Deux semaines de prison

Le 2 mars 2023, le juge valencien, à la demande du parquet, a envoyé en prison Antonio Menéndez et six autres personnes faisant l’objet d’une enquête, et en a publié trois autres. A la fin de ce même mois, le magistrat, également à la demande du procureur, a été contraint de prononcer libération sous caution de 10 000 euros pour Niño Skin et quatre autres emprisonné, en acceptant l’appel des avocats.

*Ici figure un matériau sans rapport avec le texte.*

-- pv_equiv track=rewrite | github.com/tomputer-g/16891-HW2 | single_agent_planner.py | is_valid_motion
-- ===== SOURCE A (Python) =====
-- from typing import Any, Dict, List, Tuple, Set
--
-- def is_valid_motion(old_loc, new_loc: List[Tuple[int]]):
--     ##############################
--     # Task 1.3/1.4: Check if a move from old_loc to new_loc is valid
--     # Check if two agents are in the same location (vertex collision)
--
--     num_agents = len(old_loc)
--     vertex_occupied_new_loc: Set = set(new_loc)
--     if len(vertex_occupied_new_loc) < num_agents:
--         # This means there were duplicates removed when constructing a set, therefore a vertex was occupied at the same time by two agents
--         return False
--
--     # Check edge collision
--     for i in range(num_agents):
--         for j in range(i + 1, num_agents):
--             if old_loc[i] == new_loc[j] and old_loc[j] == new_loc[i]:
--                 # Edge collision detected, two agents swapped places
--                 return False
--
--     return True
-- ===== SOURCE B (Python) =====
-- def is_valid_motion(old_loc, new_loc):
--     num_agents = len(old_loc)
--     if len(set(new_loc)) < num_agents:
--         return False
--     # Count each (old, new) transition once, then detect a swap partner in O(1)
--     pair_count = {}
--     for i in range(num_agents):
--         p = (old_loc[i], new_loc[i])
--         pair_count[p] = pair_count.get(p, 0) + 1
--     for i in range(num_agents):
--         o, w = old_loc[i], new_loc[i]
--         if o != w:
--             if (w, o) in pair_count:
--                 return False
--         elif pair_count[(o, o)] >= 2:
--             return False
--     return True
-- ===== Notes on version B (the rewrite author's own statement) =====
-- stated objective: faster
-- what changed: Replaces A's O(n^2) all-pairs edge-collision scan by a single pass that counts each (old,new) transition pair in a dictionary and then looks up the reversed pair (or a count >= 2 for stationary agents) in O(1) per agent.
import Mathlib
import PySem

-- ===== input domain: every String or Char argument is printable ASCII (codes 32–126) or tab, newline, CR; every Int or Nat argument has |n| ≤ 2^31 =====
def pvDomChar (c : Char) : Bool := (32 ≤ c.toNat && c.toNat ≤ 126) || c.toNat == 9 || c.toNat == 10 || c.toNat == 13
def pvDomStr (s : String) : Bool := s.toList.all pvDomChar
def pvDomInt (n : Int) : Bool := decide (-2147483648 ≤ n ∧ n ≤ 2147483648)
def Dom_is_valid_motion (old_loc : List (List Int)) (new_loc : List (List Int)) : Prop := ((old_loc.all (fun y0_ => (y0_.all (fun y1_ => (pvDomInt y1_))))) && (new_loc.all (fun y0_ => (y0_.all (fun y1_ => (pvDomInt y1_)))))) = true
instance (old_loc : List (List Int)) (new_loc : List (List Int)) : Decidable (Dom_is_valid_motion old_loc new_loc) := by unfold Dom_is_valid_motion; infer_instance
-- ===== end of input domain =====

-- B replaces A's all-pairs swap scan by a counting dictionary of (old, new) transitions with O(1) swap-partner lookups (alternative/faster algorithm, same return value).

-- ===== PORT A =====
-- the nested 'for i / for j in range(i+1, …)' edge-collision scan, with early return False rendered as 'any'
def edgeScanA (old_loc : List (List Int)) (new_loc : List (List Int)) (num_agents : Nat) : Bool :=
  (PySem.List.pyRange 0 num_agents 1).any (fun i =>
    (PySem.List.pyRange (i+1) num_agents 1).any (fun j =>
      PySem.List.pyGet? old_loc i == PySem.List.pyGet? new_loc j &&
      PySem.List.pyGet? old_loc j == PySem.List.pyGet? new_loc i))

def is_valid_motion (old_loc : List (List Int)) (new_loc : List (List Int)) : Bool :=
  let num_agents : Nat := old_loc.length
  let vertex_occupied_new_loc : PySem.Set (List Int) := PySem.Set.ofList new_loc
  if vertex_occupied_new_loc.length < num_agents then false
  else if edgeScanA old_loc new_loc num_agents then false else true

-- ===== PORT B =====
-- the 'pair_count[(old_loc[i], new_loc[i])] += 1' counting loop of Source B
def pairCountB (old_loc : List (List Int)) (new_loc : List (List Int)) (n : Nat) : PySem.Dict (List Int × List Int) Int :=
  (PySem.List.pyRange 0 n 1).foldl (fun d i =>
    let p := (PySem.List.pyGetD old_loc i [], PySem.List.pyGetD new_loc i [])
    d.insert p (d.getD p 0 + 1)) PySem.Dict.empty

-- the per-agent O(1) swap-partner lookup loop of Source B, early return False rendered as 'any'
def edgeScanB (old_loc : List (List Int)) (new_loc : List (List Int))
    (pair_count : PySem.Dict (List Int × List Int) Int) (n : Nat) : Bool :=
  (PySem.List.pyRange 0 n 1).any (fun i =>
    let o := PySem.List.pyGetD old_loc i []
    let w := PySem.List.pyGetD new_loc i []
    if o ≠ w then pair_count.contains (w, o)
    else decide (2 ≤ pair_count.getD (o, o) 0))

def is_valid_motion_alt (old_loc : List (List Int)) (new_loc : List (List Int)) : Bool :=
  let num_agents : Nat := old_loc.length
  if (PySem.Set.ofList new_loc).length < num_agents then false
  else
    let pair_count := pairCountB old_loc new_loc num_agents
    if edgeScanB old_loc new_loc pair_count num_agents then false else true

-- ===== PRECONDITION & SPEC =====
def Spec_is_valid_motion (old_loc : List (List Int)) (new_loc : List (List Int)) (out : Bool) : Prop := out = is_valid_motion_alt old_loc new_loc
instance (old_loc : List (List Int)) (new_loc : List (List Int)) (out : Bool) : Decidable (Spec_is_valid_motion old_loc new_loc out) := by unfold Spec_is_valid_motion; infer_instance

-- ===== CLAIM (what is proved, stated in full; the proofs are below) =====
def Claim_equal_is_valid_motion : Prop := ∀ (old_loc : List (List Int)) (new_loc : List (List Int)), Dom_is_valid_motion old_loc new_loc → Spec_is_valid_motion old_loc new_loc (is_valid_motion old_loc new_loc)

-- ===== LEMMAS AND PROOFS =====

-- countP over range n is ≥ 2 iff two distinct indices below n satisfy the predicate
theorem two_le_countP_range (q : Nat → Bool) (n : Nat) :
    2 ≤ (List.range n).countP q ↔ ∃ i j, i < j ∧ j < n ∧ q i ∧ q j := by
  induction n with
  | zero => simp
  | succ n ih =>
    rw [List.range_succ, List.countP_append]
    constructor
    · intro h
      have hone : List.countP q [n] = (if q n = true then 1 else 0) := by
        simp [List.countP_cons]
      rw [hone] at h
      by_cases hq : q n
      · rw [if_pos hq] at h
        rcases Nat.lt_or_ge ((List.range n).countP q) 2 with h2 | h2
        · have h1 : 0 < (List.range n).countP q := by omega
          rcases List.countP_pos_iff.mp h1 with ⟨i, hi, hqi⟩
          exact ⟨i, n, List.mem_range.mp hi, Nat.lt_succ_self n, hqi, hq⟩
        · rcases ih.mp h2 with ⟨i, j, hij, hj, hi', hj'⟩
          exact ⟨i, j, hij, by omega, hi', hj'⟩
      · rw [if_neg hq] at h
        rcases ih.mp (by omega) with ⟨i, j, hij, hj, hi', hj'⟩
        exact ⟨i, j, hij, by omega, hi', hj'⟩
    · rintro ⟨i, j, hij, hj, hqi, hqj⟩
      rcases Nat.lt_or_ge j n with hjn | hjn
      · have := ih.mpr ⟨i, j, hij, hjn, hqi, hqj⟩
        omega
      · have hjn' : j = n := by omega
        subst hjn'
        have h1 : 0 < (List.range j).countP q :=
          List.countP_pos_iff.mpr ⟨i, List.mem_range.mpr hij, hqi⟩
        have hone : List.countP q [j] = 1 := by simp [hqj]
        omega

-- the combinatorial heart: all-pairs swap detection equals per-agent counting lookup
theorem core_equiv (O N : Nat → List Int) (n : Nat) :
    (∃ i, i < n ∧ ∃ j, i < j ∧ j < n ∧ O i = N j ∧ O j = N i)
    ↔ (∃ i, i < n ∧
        ((O i ≠ N i ∧ (N i, O i) ∈ (List.range n).map (fun k => (O k, N k)))
         ∨ (O i = N i ∧ 2 ≤ ((List.range n).map (fun k => (O k, N k))).count (O i, N i)))) := by
  have hcount : ∀ p : List Int × List Int,
      ((List.range n).map (fun k => (O k, N k))).count p
        = (List.range n).countP (fun k => (O k, N k) == p) := by
    intro p
    rw [List.count_eq_countP, List.countP_map]
    rfl
  constructor
  · rintro ⟨i, hi, j, hij, hj, h1, h2⟩
    by_cases heq : O i = N i
    · -- both transitions are (O i, O i): count ≥ 2 at positions i and j
      refine ⟨i, hi, Or.inr ⟨heq, ?_⟩⟩
      rw [hcount, two_le_countP_range]
      refine ⟨i, j, hij, hj, ?_, ?_⟩
      · simp [← heq]
      · have hOj : O j = O i := by rw [h2, ← heq]
        have hNj : N j = O i := by rw [← h1]
        simp [hOj, hNj, ← heq]
    · refine ⟨i, hi, Or.inl ⟨heq, ?_⟩⟩
      exact List.mem_map.mpr ⟨j, List.mem_range.mpr hj, by rw [h2, ← h1]⟩
  · rintro ⟨i, hi, h | h⟩
    · rcases h with ⟨hne, hmem⟩
      rcases List.mem_map.mp hmem with ⟨j, hjr, hjeq⟩
      have hj : j < n := List.mem_range.mp hjr
      have hOj : O j = N i := congrArg Prod.fst hjeq
      have hNj : N j = O i := congrArg Prod.snd hjeq
      have hne' : i ≠ j := by
        rintro rfl; exact hne hOj
      rcases Nat.lt_or_ge i j with hij | hij
      · exact ⟨i, hi, j, hij, hj, hNj.symm, hOj⟩
      · have hij' : j < i := by omega
        exact ⟨j, hj, i, hij', hi, hOj, hNj.symm⟩
    · rcases h with ⟨heq, hc⟩
      rw [hcount, two_le_countP_range] at hc
      rcases hc with ⟨a, b, hab, hb, ha', hb'⟩
      have haP : (O a, N a) = (O i, N i) := by simpa using ha'
      have hbP : (O b, N b) = (O i, N i) := by simpa using hb'
      obtain ⟨hOa, hNa⟩ := Prod.mk.inj haP
      obtain ⟨hOb, hNb⟩ := Prod.mk.inj hbP
      refine ⟨a, by omega, b, hab, hb, ?_, ?_⟩
      · rw [hOa, hNb]; exact heq
      · rw [hOb, hNa]; exact heq

-- index-conversion helpers
theorem pyGet?_in (xs : List (List Int)) (i : Int) (h0 : 0 ≤ i) (h1 : i < (xs.length : Int)) :
    PySem.List.pyGet? xs i = some (xs.getD i.toNat []) := by
  have hk : i.toNat < xs.length := by omega
  rw [PySem.List.pyGet?_of_nonneg xs h0, List.getElem?_eq_getElem hk,
    List.getD_eq_getElem?_getD, List.getElem?_eq_getElem hk, Option.getD_some]

theorem pyGetD_in (xs : List (List Int)) (i : Int) (h0 : 0 ≤ i) (h1 : i < (xs.length : Int)) :
    PySem.List.pyGetD xs i [] = xs.getD i.toNat [] := by
  have hk : i.toNat < xs.length := by omega
  rw [PySem.List.pyGetD_eq_getElem xs [] h0 (by omega), List.getD_eq_getElem?_getD,
    List.getElem?_eq_getElem hk, Option.getD_some]

-- A's nested scan detects exactly a swap pair i < j < n
theorem edgeScanA_iff (old_loc new_loc : List (List Int)) (hlen : old_loc.length ≤ new_loc.length) :
    edgeScanA old_loc new_loc old_loc.length = true ↔
      ∃ i, i < old_loc.length ∧ ∃ j, i < j ∧ j < old_loc.length ∧
        old_loc.getD i [] = new_loc.getD j [] ∧ old_loc.getD j [] = new_loc.getD i [] := by
  unfold edgeScanA
  rw [List.any_eq_true]
  constructor
  · rintro ⟨i, hi, hany⟩
    rw [PySem.List.mem_pyRange_one] at hi
    rw [List.any_eq_true] at hany
    obtain ⟨j, hj, hb⟩ := hany
    rw [PySem.List.mem_pyRange_one] at hj
    rw [Bool.and_eq_true, beq_iff_eq, beq_iff_eq] at hb
    obtain ⟨hb1, hb2⟩ := hb
    rw [pyGet?_in old_loc i hi.1 (by omega), pyGet?_in new_loc j (by omega) (by omega)] at hb1
    rw [pyGet?_in old_loc j (by omega) (by omega), pyGet?_in new_loc i hi.1 (by omega)] at hb2
    exact ⟨i.toNat, by omega, j.toNat, by omega, by omega,
      Option.some.inj hb1, Option.some.inj hb2⟩
  · rintro ⟨i, hi, j, hij, hj, h1, h2⟩
    refine ⟨(i : Int), by rw [PySem.List.mem_pyRange_one]; omega, ?_⟩
    rw [List.any_eq_true]
    refine ⟨(j : Int), by rw [PySem.List.mem_pyRange_one]; omega, ?_⟩
    rw [Bool.and_eq_true, beq_iff_eq, beq_iff_eq]
    rw [pyGet?_in old_loc i (by omega) (by omega), pyGet?_in new_loc j (by omega) (by omega),
      pyGet?_in old_loc j (by omega) (by omega), pyGet?_in new_loc i (by omega) (by omega)]
    simp only [Int.toNat_natCast]
    exact ⟨congrArg some h1, congrArg some h2⟩

-- B's dictionary is the transition-pair counter
theorem pairCountB_eq (old_loc new_loc : List (List Int)) (n : Nat) :
    pairCountB old_loc new_loc n =
      ((List.range n).map (fun k => (old_loc.getD k ([] : List Int), new_loc.getD k []))).foldl
        (fun d p => d.insert p (d.getD p 0 + 1)) PySem.Dict.empty := by
  unfold pairCountB
  rw [PySem.List.pyRange_zero_nat, List.foldl_map, List.foldl_map]
  simp only [PySem.List.pyGetD_natCast]

-- B's per-agent loop detects exactly the counting condition
theorem edgeScanB_iff (old_loc new_loc : List (List Int)) (hlen : old_loc.length ≤ new_loc.length) :
    edgeScanB old_loc new_loc (pairCountB old_loc new_loc old_loc.length) old_loc.length = true ↔
      ∃ i, i < old_loc.length ∧
        ((old_loc.getD i [] ≠ new_loc.getD i [] ∧
            (new_loc.getD i [], old_loc.getD i []) ∈
              (List.range old_loc.length).map (fun k => (old_loc.getD k ([] : List Int), new_loc.getD k [])))
         ∨ (old_loc.getD i [] = new_loc.getD i [] ∧
            2 ≤ ((List.range old_loc.length).map
                  (fun k => (old_loc.getD k ([] : List Int), new_loc.getD k []))).count
                (old_loc.getD i [], new_loc.getD i []))) := by
  have hcontains : ∀ p, (pairCountB old_loc new_loc old_loc.length).contains p = true ↔
      p ∈ (List.range old_loc.length).map (fun k => (old_loc.getD k ([] : List Int), new_loc.getD k [])) := by
    intro p
    rw [pairCountB_eq, PySem.Dict.contains_iff_mem_keys, PySem.Dict.keys_foldl_insert,
      PySem.Dict.keys_empty, PySem.Set.update_nil_left, PySem.Set.mem_ofList]
  have hgetD : ∀ p, (pairCountB old_loc new_loc old_loc.length).getD p 0 =
      (((List.range old_loc.length).map
        (fun k => (old_loc.getD k ([] : List Int), new_loc.getD k []))).count p : Int) := by
    intro p
    rw [pairCountB_eq, PySem.Dict.getD_foldl_insert_add_one, PySem.Dict.getD_empty]
    ring
  unfold edgeScanB
  rw [List.any_eq_true]
  constructor
  · rintro ⟨i, hi, hb⟩
    rw [PySem.List.mem_pyRange_one] at hi
    rw [pyGetD_in old_loc i hi.1 (by omega), pyGetD_in new_loc i hi.1 (by omega)] at hb
    refine ⟨i.toNat, by omega, ?_⟩
    by_cases hne : old_loc.getD i.toNat [] = new_loc.getD i.toNat []
    · right
      rw [if_neg (by simpa using hne), decide_eq_true_eq, hgetD] at hb
      refine ⟨hne, ?_⟩
      rw [← hne]
      exact_mod_cast hb
    · left
      rw [if_pos (by simpa using hne), hcontains] at hb
      exact ⟨hne, hb⟩
  · rintro ⟨i, hi, h⟩
    refine ⟨(i : Int), by rw [PySem.List.mem_pyRange_one]; omega, ?_⟩
    rw [pyGetD_in old_loc i (by omega) (by omega), pyGetD_in new_loc i (by omega) (by omega)]
    simp only [Int.toNat_natCast]
    rcases h with ⟨hne, hmem⟩ | ⟨heq, hc⟩
    · rw [if_pos (by simpa using hne), hcontains]
      exact hmem
    · rw [if_neg (by simpa using heq), decide_eq_true_eq, hgetD]
      rw [heq] at hc ⊢
      exact_mod_cast hc

-- the two edge scans agree whenever new_loc is at least as long as old_loc
theorem edge_eq (old_loc new_loc : List (List Int)) (hlen : old_loc.length ≤ new_loc.length) :
    edgeScanA old_loc new_loc old_loc.length =
      edgeScanB old_loc new_loc (pairCountB old_loc new_loc old_loc.length) old_loc.length := by
  rw [Bool.eq_iff_iff, edgeScanA_iff old_loc new_loc hlen, edgeScanB_iff old_loc new_loc hlen]
  exact core_equiv (fun k => old_loc.getD k []) (fun k => new_loc.getD k []) old_loc.length

theorem ports_eq (old_loc new_loc : List (List Int)) :
    is_valid_motion old_loc new_loc = is_valid_motion_alt old_loc new_loc := by
  unfold is_valid_motion is_valid_motion_alt
  by_cases hg : (PySem.Set.ofList new_loc).length < old_loc.length
  · simp [hg]
  · have hlen : old_loc.length ≤ new_loc.length :=
      le_trans (Nat.le_of_not_lt hg) (PySem.Set.length_ofList_le new_loc)
    simp only [if_neg hg]
    rw [edge_eq old_loc new_loc hlen]

-- ===== VERDICT (by name: the statement is the Claim_ definition above) =====
theorem is_valid_motion_spec : Claim_equal_is_valid_motion := by
  intro old_loc new_loc _
  unfold Spec_is_valid_motion
  exact ports_eq old_loc new_loc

Les avocats considéraient que leurs clients n’étaient pas suffisamment bien identifiés dans ces conversations Sky, où les interlocuteurs ne sont identifiés que par un surnom –nick–, mais pas par un numéro de téléphone. Les chercheurs étaient exhorté par le juge à mener à bien ce travail d’identification dans des conditionspour pouvoir accuser chacun d’entre eux du crime de trafic de drogue poursuivi.